Немой крик - страница 16
– С чего вы взяли?
– А к чему еще тогда все эти россказни про народных мстителей 95-го года?
– И каким же образом я, по вашему мнению, собрался на этом вас вербовать? Все это непроверенная информация, на уровне пьяного трёпа. Ростовский отдел милиции на транспорте тормознул на вокзале семерых подвыпивших мужиков, в КПЗ они начали буянить. На следующий день их отпустили, но показания об их похождениях в Чечне зафиксировали – так, на всякий случай.
Да тебе, подполковник, доказательств моей причастности к подобной акции и не нужны. Ты просто намекаешь мне, что если я не соглашусь на сотрудничество с твоей Конторой, то эта непроверенная информация на уровне пьяного трепа может быть вброшена в чеченское общество, где меня в лицо знают уже очень многие, а слыхали обо мне еще больше, и тогда все очень даже может закончиться для меня довольно быстро. Досье на меня в вашей Конторе, надо полагать, немалых размеров?

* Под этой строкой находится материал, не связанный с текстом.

-- pv_equiv track=rewrite | github.com/mudouble/python_practice | coding/0918.py | func7
-- ===== SOURCE A (Python) =====
-- from collections import defaultdict
--
-- def func7(n, edges):
--     '''图的染色'''
--     tree = defaultdict(list)
--     for u, v in edges:
--         tree[u].append(v)
--         tree[v].append(u)
--     colors = [-1]*(n+1)
--
--     def dfs(node, parent_color):
--         current_color = 1-parent_color
--         colors[node] = current_color
--         for neighbor in tree[node]:
--             if colors[neighbor] == -1:
--                 dfs(neighbor, current_color)
--     dfs(1, 1)
--     return colors[1:]
-- ===== SOURCE B (Python) =====
-- def func7(n, edges):
--     '''图的染色'''
--     adj = {}
--     for u, v in edges:
--         adj.setdefault(u, []).append(v)
--         adj.setdefault(v, []).append(u)
--     colors = [-1] * (n + 1)
--     stack = [(1, 1)]
--     while stack:
--         node, parent_color = stack.pop()
--         if colors[node] != -1:
--             continue
--         current = 1 - parent_color
--         colors[node] = current
--         for nb in reversed(adj.get(node, ())):
--             stack.append((nb, current))
--     return colors[1:]
-- ===== Notes on version B (the rewrite author's own statement) =====
-- stated objective: alternative
-- what changed: The recursive DFS mutating a closed-over colors list is replaced by an iterative loop with an explicit stack (pushing neighbors in reverse so the pop order equals the recursive visiting order), removing recursion and its call-stack depth limit.
-- outside the precondition, e.g. on func7(2, [(5, 6)]): A returns [0, -1], B returns [0, -1]
import Mathlib
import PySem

«Меченый» неспешно глянул ему глаза в глаза. На лице «Седого» была легкая печальная улыбка – и ни малейших признаков напряга.
– Думаю, что немалое. Но я читал только ориентировку из Ставрополя.
– Интересно было бы знать, кто, где и когда первым взял меня «на карандаш». Наверняка на Колыме, когда я отказался оставлять свою подпись в пустой ведомости с выписанной мне премией за сданную взрывчатку.
– Почему пустой?
– А там не было ни слова о том, в каком учреждении эта ведомость оформлялась и за что именно меня собрались премировать этими двадцатью пятью рублями.
– Понятно, – сказал «Меченый». – «Взять на карандаш» вас могли и раньше. Например, в Ошском погранотряде КГБ СССР или еще до прибытия туда – все-таки там китайская граница и отношения с соседями у нашей страны тогда были все еще далеко не радужными.
– А попав однажды под ваше всевидящее око, так или иначе, но остаешься в поле зрения органов надолго, а то и до конца своих дней.
– По-всякому бывает. Откуда вам известно, к какой Службе я принадлежу?
– Виделись. Точнее, я видел тебя в шинели с гэбэшными погонами, петлицами и соответствующей нашивкой на рукаве. И весьма удивился – здесь ведь все офицеры за пределами Ханкалы не носят никаких знаков различия, надеясь сойти за рядовых, которых многие чеченцы, и особенно женщины, попросту жалеют. Вроде боевикам в оптику не видно, кто есть кто.
– И где и когда это было?
– Двадцать пятого декабря прошлого года, на спуске перед блокпостом на входе в Аргунское ущелье. Я был в кабине «КАМАЗа», пятого от головы колонны машин Датского Совета, идущей в горные селения, а ты вот так же в «УАЗике» и с БТРом сопровождения вырвался с гор и не проскочил на скорости мимо, как наверняка сделали бы многие твои соратники, а начал разбираться, по чьему это распоряжению третьи сутки не выполняется приказ генерала Бабичева о беспрепятственном прохождении по территории республики колонн с гуманитарными грузами.
Все было именно так в прошлом декабре, об остановленной колонне «датчан» он услыхал еще до выезда из Шатоя, где задержался как раз на трое суток, и вины начальника блокпоста на входе в ущелье не было, собственно, никакой – тот попросту не рискнул противоречить своему непосредственному начальству, безвылазно сидящему за высоким бетонным забором на окраине Шали…
– Комендант района, трусливая скотина в полковничьем звании, в очередной раз нажрался водяры до поросячьего визга и на копии приказа главного военного коменданта Чечни начертал куриной лапой: «Не пущать!!!».